To predict words, we need to train 7 separate GMM-HMM models, one for each word. We will then feed the features for a test sample into each, choosing the word associated with the GMM-HMM having the highest output likelihood. This maximum likelihood estimate is our best guess for what word was spoken.

In [12]:
ys = set(all_labels)
ms = [gmmhmm(6) for y in ys]
_ = [[y_train == y, :, :]) for m, y in zip(ms, ys)]
ps = [m.transform(X_test) for m in ms]
res = np.vstack(ps)
predicted_labels = np.argmax(res, axis=0)
missed = (predicted_labels != y_test)
print('Test accuracy: %.2f percent' % (100 * (1 - np.mean(missed))))
Test accuracy: 71.43 percent

It seems that this classifier does decently.
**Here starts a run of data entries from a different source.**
-- pv_equiv track=rewrite | github.com/yanjz124/vatsim-watchlist-bot | extensions/faa_adv_monitor.py | _parse_faa_text
-- ===== SOURCE A (Python) =====
-- def _parse_faa_text(text):
--     # Known section headers
--     headers = [
--         "EVENT TIME:",
--         "STAFFING TRIGGER(S):",
--         "TERMINAL CONSTRAINTS:",
--         "TERMINAL ACTIVE:",
--         "TERMINAL PLANNED:",
--         "EN ROUTE CONSTRAINTS:",
--         "EN ROUTE ACTIVE:",
--         "EN ROUTE PLANNED:",
--         "CDRS/SWAP/CAPPING/TUNNELING/HOTLINE/DIVERSION RECOVERY:",
--         "RUNWAY/EQUIPMENT/POSSIBLE SYSTEM IMPACT REPORTS (SIRs):",
--         "AIRSPACE FLOW PROGRAM(S) ACTIVE:",
--         "AIRSPACE FLOW PROGRAM(S) PLANNED:",
--         "PLANNED LAUNCH/REENTRY:",
--         "FLIGHT CHECK(S):",
--         "VIP MOVEMENT(S):",
--         "NEXT PLANNING WEBINAR:"
--     ]
--
--     sections = []
--     lines = text.splitlines()
--     current_header = None
--     current_content = []
--
--     for line in lines:
--         line = line.strip()
--         if not line:
--             continue
--         # Check if line is a header
--         if any(line.startswith(h) for h in headers):
--             # Save previous section
--             if current_header:
--                 content = "\n".join(current_content).strip()
--                 if content:
--                     sections.append((current_header, content))
--             # Start new section
--             current_header = line
--             current_content = []
--         else:
--             if current_header:
--                 current_content.append(line)
--
--     # Last section
--     if current_header:
--         content = "\n".join(current_content).strip()
--         if content:
--             sections.append((current_header, content))
--
--     return sections
-- ===== SOURCE B (Python) =====
-- _HEADERS = [
--     "EVENT TIME:",
--     "STAFFING TRIGGER(S):",
--     "TERMINAL CONSTRAINTS:",
--     "TERMINAL ACTIVE:",
--     "TERMINAL PLANNED:",
--     "EN ROUTE CONSTRAINTS:",
--     "EN ROUTE ACTIVE:",
--     "EN ROUTE PLANNED:",
--     "CDRS/SWAP/CAPPING/TUNNELING/HOTLINE/DIVERSION RECOVERY:",
--     "RUNWAY/EQUIPMENT/POSSIBLE SYSTEM IMPACT REPORTS (SIRs):",
--     "AIRSPACE FLOW PROGRAM(S) ACTIVE:",
--     "AIRSPACE FLOW PROGRAM(S) PLANNED:",
--     "PLANNED LAUNCH/REENTRY:",
--     "FLIGHT CHECK(S):",
--     "VIP MOVEMENT(S):",
--     "NEXT PLANNING WEBINAR:",
-- ]
--
--
-- def _is_header(line):
--     return any(line.startswith(h) for h in _HEADERS)
--
--
-- def _parse_faa_text(text):
--     # Clean first: strip every line, drop empties.
--     cleaned = [s for s in (l.strip() for l in text.splitlines()) if s]
--     # Drop everything before the first header line.
--     rest = cleaned
--     while rest and not _is_header(rest[0]):
--         rest = rest[1:]
--     # Each remaining chunk starts with a header; slice up to the next header.
--     sections = []
--     while rest:
--         header, rest = rest[0], rest[1:]
--         body = []
--         while rest and not _is_header(rest[0]):
--             body.append(rest[0])
--             rest = rest[1:]
--         content = "\n".join(body).strip()
--         if content:
--             sections.append((header, content))
--     return sections
-- ===== Notes on version B (the rewrite author's own statement) =====
-- stated objective: alternative
-- what changed: B first builds the cleaned line list (strip, drop empties) and drops the pre-header prefix, then cuts the list into header-delimited chunks and emits each chunk's section, instead of A's single pass with a running (current_header, current_content) accumulator and end-of-loop flush.
import Mathlib
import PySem

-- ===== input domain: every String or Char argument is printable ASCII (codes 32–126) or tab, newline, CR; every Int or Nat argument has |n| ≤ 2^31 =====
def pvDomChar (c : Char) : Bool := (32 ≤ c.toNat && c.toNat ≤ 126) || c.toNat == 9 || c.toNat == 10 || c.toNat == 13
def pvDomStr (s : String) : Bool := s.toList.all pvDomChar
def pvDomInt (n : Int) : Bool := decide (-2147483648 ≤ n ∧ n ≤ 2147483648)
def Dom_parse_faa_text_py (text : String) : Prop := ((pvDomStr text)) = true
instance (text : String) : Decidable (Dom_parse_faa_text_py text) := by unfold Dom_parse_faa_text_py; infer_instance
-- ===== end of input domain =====

-- B cleans all lines first, drops the pre-header prefix, then cuts header-delimited
-- chunks, instead of A's single running (header, content) accumulator; objective: alternative decomposition.

-- ===== PORT A =====
def pvHeaders : List String := [
  "EVENT TIME:",
  "STAFFING TRIGGER(S):",
  "TERMINAL CONSTRAINTS:",
  "TERMINAL ACTIVE:",
  "TERMINAL PLANNED:",
  "EN ROUTE CONSTRAINTS:",
  "EN ROUTE ACTIVE:",
  "EN ROUTE PLANNED:",
  "CDRS/SWAP/CAPPING/TUNNELING/HOTLINE/DIVERSION RECOVERY:",
  "RUNWAY/EQUIPMENT/POSSIBLE SYSTEM IMPACT REPORTS (SIRs):",
  "AIRSPACE FLOW PROGRAM(S) ACTIVE:",
  "AIRSPACE FLOW PROGRAM(S) PLANNED:",
  "PLANNED LAUNCH/REENTRY:",
  "FLIGHT CHECK(S):",
  "VIP MOVEMENT(S):",
  "NEXT PLANNING WEBINAR:"]

-- any(line.startswith(h) for h in headers)
def pvIsHeader (line : String) : Bool := pvHeaders.any (fun h => PySem.Str.startswith line h)

-- the 'save previous section' / final-flush code of A (identical in both places in the Python)
def pvFinish (st : List (String × String) × Option String × List String) : List (String × String) :=
  match st.2.1 with
  | some h =>
    let content := PySem.Str.strip (PySem.Str.join "\n" st.2.2)
    if content = "" then st.1 else st.1 ++ [(h, content)]
  | none => st.1

-- A's loop body
def pvStepA (st : List (String × String) × Option String × List String) (line : String) :
    List (String × String) × Option String × List String :=
  let line := PySem.Str.strip line
  if line = "" then st
  else if pvIsHeader line then (pvFinish st, some line, [])
  else
    match st.2.1 with
    | some _ => (st.1, st.2.1, st.2.2 ++ [line])
    | none => st

def parse_faa_text_py (text : String) : List (String × String) :=
  let lines := PySem.Str.splitlines text
  pvFinish (lines.foldl pvStepA ([], none, []))

-- ===== PORT B =====
-- inner while: collect body lines up to the next header, return (body, remaining)
def pvSpan : List String → List String → List String × List String
  | body, [] => (body, [])
  | body, s :: rest => if pvIsHeader s then (body, s :: rest) else pvSpan (body ++ [s]) rest

theorem pvSpan_snd_le (body rest : List String) : (pvSpan body rest).2.length ≤ rest.length := by
  induction rest generalizing body with
  | nil => simp [pvSpan]
  | cons s r ih =>
    simp only [pvSpan]
    split
    · simp
    · exact Nat.le_succ_of_le (ih _)

-- first while: drop lines before the first header
def pvSkip : List String → List String
  | [] => []
  | s :: rest => if pvIsHeader s then s :: rest else pvSkip rest

-- second while: one section per header chunk
def pvGo : List String → List (String × String)
  | [] => []
  | h :: rest =>
    let p := pvSpan [] rest
    let content := PySem.Str.strip (PySem.Str.join "\n" p.1)
    (if content = "" then [] else [(h, content)]) ++ pvGo p.2
  termination_by l => l.length
  decreasing_by exact Nat.lt_succ_of_le (pvSpan_snd_le [] rest)

def parse_faa_text_py_alt (text : String) : List (String × String) :=
  let cleaned := ((PySem.Str.splitlines text).map PySem.Str.strip).filter (fun s => s ≠ "")
  pvGo (pvSkip cleaned)

-- ===== PRECONDITION & SPEC =====
def Spec_parse_faa_text_py (text : String) (out : List (String × String)) : Prop := out = parse_faa_text_py_alt text
instance (text : String) (out : List (String × String)) : Decidable (Spec_parse_faa_text_py text out) := by unfold Spec_parse_faa_text_py; infer_instance

-- ===== CLAIM (what is proved, stated in full; the proofs are below) =====
def Claim_equal_parse_faa_text_py : Prop := ∀ (text : String), Dom_parse_faa_text_py text → Spec_parse_faa_text_py text (parse_faa_text_py text)

-- ===== LEMMAS AND PROOFS =====

-- A's loop body restricted to already-cleaned (stripped, non-empty) lines
def pvStepG (st : List (String × String) × Option String × List String) (l : String) :
    List (String × String) × Option String × List String :=
  if pvIsHeader l then (pvFinish st, some l, [])
  else
    match st.2.1 with
    | some _ => (st.1, st.2.1, st.2.2 ++ [l])
    | none => st

theorem pvGo_cons (h : String) (rest : List String) :
    pvGo (h :: rest)
      = (let content := PySem.Str.strip (PySem.Str.join "\n" (pvSpan [] rest).1);
          if content = "" then [] else [(h, content)]) ++ pvGo (pvSpan [] rest).2 := by
  rw [pvGo]

-- fusion: A's strip-and-skip-empties loop is the cleaned-line loop over B's cleaned list
theorem pv_fold_fusion (lines : List String)
    (st : List (String × String) × Option String × List String) :
    lines.foldl pvStepA st
      = ((lines.map PySem.Str.strip).filter (fun s => s ≠ "")).foldl pvStepG st := by
  induction lines generalizing st with
  | nil => rfl
  | cons l rest ih =>
    simp only [List.foldl_cons, List.map_cons, List.filter_cons]
    by_cases h : PySem.Str.strip l = ""
    · rw [if_neg (by simp [h])]
      have hs : pvStepA st l = st := by simp [pvStepA, h]
      rw [hs, ih]
    · rw [if_pos (by simp [h]), List.foldl_cons]
      have hs : pvStepA st l = pvStepG st (PySem.Str.strip l) := by
        simp [pvStepA, pvStepG, h]
      rw [hs, ih]

-- main invariant: from a state with an open header, the rest of A's loop (plus the
-- final flush) produces B's chunked sections
theorem pv_main (rest : List String) (secs : List (String × String)) (h : String)
    (c : List String) :
    pvFinish (rest.foldl pvStepG (secs, some h, c))
      = secs ++ ((let content := PySem.Str.strip (PySem.Str.join "\n" (pvSpan c rest).1);
            if content = "" then [] else [(h, content)]) ++ pvGo (pvSpan c rest).2) := by
  induction rest generalizing secs h c with
  | nil =>
    simp only [List.foldl_nil, pvSpan, pvFinish, pvGo]
    split_ifs <;> simp
  | cons l r ih =>
    by_cases hl : pvIsHeader l = true
    · rw [List.foldl_cons,
        show pvStepG (secs, some h, c) l = (pvFinish (secs, some h, c), some l, []) from by
          simp [pvStepG, hl],
        ih,
        show pvSpan c (l :: r) = (c, l :: r) from by simp [pvSpan, hl]]
      rw [pvGo_cons]
      simp only [pvFinish]
      split_ifs <;> simp
    · rw [List.foldl_cons,
        show pvStepG (secs, some h, c) l = (secs, some h, c ++ [l]) from by
          simp [pvStepG, hl],
        ih,
        show pvSpan c (l :: r) = pvSpan (c ++ [l]) r from by simp [pvSpan, hl]]

-- pre-header phase: the loop from the initial state is B's skip-then-chunk
theorem pv_skip (cleaned : List String) :
    pvFinish (cleaned.foldl pvStepG ([], none, []))
      = pvGo (pvSkip cleaned) := by
  induction cleaned with
  | nil => simp [pvFinish, pvSkip, pvGo]
  | cons l r ih =>
    by_cases hl : pvIsHeader l = true
    · rw [List.foldl_cons,
        show pvStepG ([], none, []) l = ([], some l, []) from by simp [pvStepG, pvFinish, hl],
        pv_main,
        show pvSkip (l :: r) = l :: r from by simp [pvSkip, hl],
        pvGo_cons]
      simp
    · rw [List.foldl_cons,
        show pvStepG ([], none, []) l = ([], none, []) from by simp [pvStepG, hl],
        ih,
        show pvSkip (l :: r) = pvSkip r from by simp [pvSkip, hl]]

-- ===== VERDICT (by name: the statement is the Claim_ definition above) =====
theorem parse_faa_text_py_spec : Claim_equal_parse_faa_text_py := by
  intro text _
  show parse_faa_text_py text = parse_faa_text_py_alt text
  simp only [parse_faa_text_py, parse_faa_text_py_alt, pv_fold_fusion, pv_skip]
lemma topSum_eq_aux (n : Nat) : ∀ (k : Int) (xs : List Int), xs.length ≤ n →
    topSum k xs = ((dsort xs).take k.toNat).sum := by
  induction n with
  | zero =>
    intro k xs hlen
    have hx : xs = [] := List.length_eq_zero_iff.mp (Nat.le_zero.mp hlen)
    rw [topSum, dif_pos (Or.inr hx)]
    simp [hx, dsort, show PySem.List.sorted ([] : List Int) (fun x => x) = [] from rfl]
  | succ n ih =>
    intro k xs hlen
    rw [topSum]
    by_cases h : k ≤ 0 ∨ xs = []
    · rw [dif_pos h]
      rcases h with h | h
      · simp [Int.toNat_of_nonpos h]
      · simp [h, dsort, show PySem.List.sorted ([] : List Int) (fun x => x) = [] from rfl]
    · rw [dif_neg h]
      have hne : xs ≠ [] := fun e => h (Or.inr e)
      set p := xs.headD 0 with hp
      set big := xs.filter (fun x => p < x) with hbig
      set small := xs.filter (fun x => x < p) with hsmall
      have hblt : big.length < xs.length :=
        filter_head_length_lt xs hne _ (by simp [hp])
      have hslt : small.length < xs.length :=
        filter_head_length_lt xs hne _ (by simp [hp])
      have hcnt : (xs.length : Int) - big.length - small.length = (xs.count p : Int) := by
        have := count_partition p xs
        rw [← hbig, ← hsmall] at this
        omega
      rw [dsort_decomp p xs]
      by_cases hk1 : k ≤ (big.length : Int)
      · rw [if_pos hk1, ih k big (by omega)]
        have hlen2 : k.toNat ≤ (dsort big).length := by rw [length_dsort]; omega
        rw [List.append_assoc, List.take_append_of_le_length hlen2]
      · rw [if_neg hk1]
        have hlen2 : (dsort big).length ≤ k.toNat := by rw [length_dsort]; omega
        rw [List.append_assoc, List.take_append,
          List.take_of_length_le hlen2, List.take_append,
          List.take_replicate, List.sum_append, List.sum_append,
          List.sum_replicate, sum_dsort, length_dsort, List.length_replicate]
        by_cases hk2 : k ≤ (big.length : Int) + ((xs.length : Int) - big.length - small.length)
        · rw [if_pos hk2]
          have h1 : min (k.toNat - big.length) (xs.count p) = k.toNat - big.length := by omega
          have h2 : k.toNat - big.length - xs.count p = 0 := by omega
          rw [h1, h2]
          simp [dsort]
          have : ((k.toNat - big.length : Nat) : Int) = k - big.length := by omega
          rw [this]
        · rw [if_neg hk2, ih _ small (by omega)]
          have h1 : min (k.toNat - big.length) (xs.count p) = xs.count p := by omega
          have h2 : k.toNat - big.length - xs.count p
              = (k - big.length - ((xs.length : Int) - big.length - small.length)).toNat := by omega
          rw [h1, h2]
          simp only [nsmul_eq_mul]
          rw [hcnt]
          ring
-- pv_equiv track=rewrite | github.com/swuyyuru24/GoEmotions-using-BERT-and-ANN | req_library_loading.py | return_values
-- ===== SOURCE A (Python) =====
-- def return_values(emotion_list):
--     anger=0
--     disgust=0
--     fear=0
--     joy=0
--     sadness=0
--     surprise=0
--     neutral=0
--
--     for i in emotion_list:
--         if i=='anger':
--             anger=1
--         elif i=='disgust':
--             disgust=1
--         elif i=='fear':
--             fear=1
--         elif i=='joy':
--             joy=1
--         elif i=='sadness':
--             sadness=1
--         elif i=='surprise':
--             surprise=1
--         elif i=='neutral':
--             neutral=1
--     return [anger, disgust, fear, joy, sadness, surprise, neutral]
-- ===== SOURCE B (Python) =====
-- LABELS = ['anger', 'disgust', 'fear', 'joy', 'sadness', 'surprise', 'neutral']
--
-- def return_values(emotion_list):
--     return [1 if lbl in emotion_list else 0 for lbl in LABELS]
-- ===== Notes on version B (the rewrite author's own statement) =====
-- stated objective: idiomatic
-- what changed: B iterates over the fixed 7-label list and tests each label for membership in the input, instead of A's single pass over the input with a 7-way cascading branch updating seven flag variables.
import Mathlib
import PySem

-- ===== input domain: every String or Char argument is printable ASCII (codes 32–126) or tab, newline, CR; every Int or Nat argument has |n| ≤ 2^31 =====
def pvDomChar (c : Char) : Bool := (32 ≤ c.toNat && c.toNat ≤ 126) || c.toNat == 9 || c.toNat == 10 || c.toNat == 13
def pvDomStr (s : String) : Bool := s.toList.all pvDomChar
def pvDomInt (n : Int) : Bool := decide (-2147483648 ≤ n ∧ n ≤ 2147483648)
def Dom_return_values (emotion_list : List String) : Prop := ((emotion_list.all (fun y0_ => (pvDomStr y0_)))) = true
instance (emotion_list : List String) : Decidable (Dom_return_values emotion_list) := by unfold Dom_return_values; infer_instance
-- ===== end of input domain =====

-- B iterates over the fixed 7-label list testing membership in the input, instead of A's
-- single input pass with a cascading branch over seven flag variables (objective: idiomatic).

-- ===== PORT A =====
-- loop body of A: update the seven flags on one element
def rvStepA (st : Int × Int × Int × Int × Int × Int × Int) (i : String) :
    Int × Int × Int × Int × Int × Int × Int :=
  if i = "anger" then (1, st.2)
  else if i = "disgust" then (st.1, 1, st.2.2)
  else if i = "fear" then (st.1, st.2.1, 1, st.2.2.2)
  else if i = "joy" then (st.1, st.2.1, st.2.2.1, 1, st.2.2.2.2)
  else if i = "sadness" then (st.1, st.2.1, st.2.2.1, st.2.2.2.1, 1, st.2.2.2.2.2)
  else if i = "surprise" then (st.1, st.2.1, st.2.2.1, st.2.2.2.1, st.2.2.2.2.1, 1, st.2.2.2.2.2.2)
  else if i = "neutral" then (st.1, st.2.1, st.2.2.1, st.2.2.2.1, st.2.2.2.2.1, st.2.2.2.2.2.1, 1)
  else st

def return_values (emotion_list : List String) : List Int :=
  let st := emotion_list.foldl rvStepA (0, 0, 0, 0, 0, 0, 0)
  [st.1, st.2.1, st.2.2.1, st.2.2.2.1, st.2.2.2.2.1, st.2.2.2.2.2.1, st.2.2.2.2.2.2]

-- ===== PORT B =====
def rvLabels : List String := ["anger", "disgust", "fear", "joy", "sadness", "surprise", "neutral"]

def return_values_alt (emotion_list : List String) : List Int :=
  rvLabels.map (fun lbl => if emotion_list.contains lbl then 1 else 0)

-- ===== PRECONDITION & SPEC =====
def Spec_return_values (emotion_list : List String) (out : List Int) : Prop := out = return_values_alt emotion_list
instance (emotion_list : List String) (out : List Int) : Decidable (Spec_return_values emotion_list out) := by unfold Spec_return_values; infer_instance

-- ===== CLAIM (what is proved, stated in full; the proofs are below) =====
def Claim_equal_return_values : Prop := ∀ (emotion_list : List String), Dom_return_values emotion_list → Spec_return_values emotion_list (return_values emotion_list)

-- ===== LEMMAS AND PROOFS =====

-- each final flag is 1 if its label occurs in the remaining input, else the incoming flag
def rvFlag (l : List String) (s : String) (x : Int) : Int := if l.contains s then 1 else x

lemma rvFoldA (l : List String) (st : Int × Int × Int × Int × Int × Int × Int) :
    l.foldl rvStepA st =
      (rvFlag l "anger" st.1, rvFlag l "disgust" st.2.1, rvFlag l "fear" st.2.2.1,
       rvFlag l "joy" st.2.2.2.1, rvFlag l "sadness" st.2.2.2.2.1,
       rvFlag l "surprise" st.2.2.2.2.2.1, rvFlag l "neutral" st.2.2.2.2.2.2) := by
  induction l generalizing st with
  | nil => simp [rvFlag]
  | cons h t ih =>
    rw [List.foldl_cons]
    simp only [rvStepA]
    split_ifs with h1 h2 h3 h4 h5 h6 h7 <;>
      rw [ih] <;>
      first
        | (subst_vars; simp [rvFlag]; done)
        | simp [rvFlag, Ne.symm h1, Ne.symm h2, Ne.symm h3, Ne.symm h4, Ne.symm h5, Ne.symm h6, Ne.symm h7]

-- ===== VERDICT (by name: the statement is the Claim_ definition above) =====
theorem return_values_spec : Claim_equal_return_values := by
  intro l _
  show _ = _
  simp [return_values, return_values_alt, rvFoldA, rvLabels, rvFlag]
-- pv_equiv track=rewrite | github.com/franaljam/cronparse | cronparse/normalizer.py | _field_to_canonical
-- ===== SOURCE A (Python) =====
-- def _field_to_canonical(values: list[int], lo: int, hi: int) -> str:
--     """Convert a sorted list of integers back to the most compact cron token."""
--     full = list(range(lo, hi + 1))
--     if values == full:
--         return "*"
--
--     # Detect uniform step starting from lo
--     if len(values) >= 2:
--         step = values[1] - values[0]
--         if step > 1 and all(values[i] - values[i - 1] == step for i in range(1, len(values))):
--             if values[0] == lo and values[-1] <= hi:
--                 return f"*/{step}"
--
--     # Detect a contiguous range
--     if len(values) > 1 and values == list(range(values[0], values[-1] + 1)):
--         return f"{values[0]}-{values[-1]}"
--
--     return ",".join(str(v) for v in values)
-- ===== SOURCE B (Python) =====
-- def _field_to_canonical(values: list[int], lo: int, hi: int) -> str:
--     """Pick the most compact cron token whose expansion is exactly `values`.
--
--     Candidate tokens are generated together with the list they expand to;
--     the first candidate that round-trips wins, otherwise the values are
--     comma-joined (which always round-trips).
--     """
--     candidates = [("*", range(lo, hi + 1))]
--     if len(values) >= 2:
--         step = values[1] - values[0]
--         if step > 1:
--             candidates.append(("*/%d" % step, range(lo, hi + 1, step)))
--         candidates.append(("%d-%d" % (values[0], values[-1]),
--                           range(values[0], values[-1] + 1)))
--     for token, expansion in candidates:
--         if values == list(expansion):
--             return token
--     return ",".join(str(v) for v in values)
-- ===== Notes on version B (the rewrite author's own statement) =====
-- stated objective: alternative
-- what changed: B is generate-and-test: it builds the candidate tokens paired with the value list each one expands to and returns the first candidate whose expansion equals the input, instead of A's per-branch condition checks with index arithmetic; this also fixes A's loose '*/step' test, which never verifies the token's actual expansion.
-- intended difference: On inputs where values is a step>1 arithmetic progression starting at lo with last value <= hi but unequal to list(range(lo, hi+1, step)) (it stops short of the pattern's full expansion), A returns '*/step' although that token expands to a different list, while B returns the comma-joined values, the token that actually round-trips. — e.g. on _field_to_canonical([0, 2], 0, 4): A returns "*/2", B returns "0,2"
import Mathlib
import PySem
Let's look at a confusion matrix for what words were incorrect, to see if there is any unusual pattern in the misclassifications.

In [13]:
from sklearn.metrics import confusion_matrix
cm = confusion_matrix(y_test, predicted_labels)
plt.matshow(cm, cmap='gray')
ax = plt.gca()
_ = ax.set_xticklabels([" "] + [l[:2] for l in spoken])
_ = ax.set_yticklabels([" "] + spoken)
plt.title('Confusion matrix, single speaker')
plt.ylabel('True label')
plt.xlabel('Predicted label')
<matplotlib.text.Text at 0x109be3748>

Though the confusion matrix doesn't provide much insight, it is good to see a "real" example of using HMMs to do single speaker speech recognition.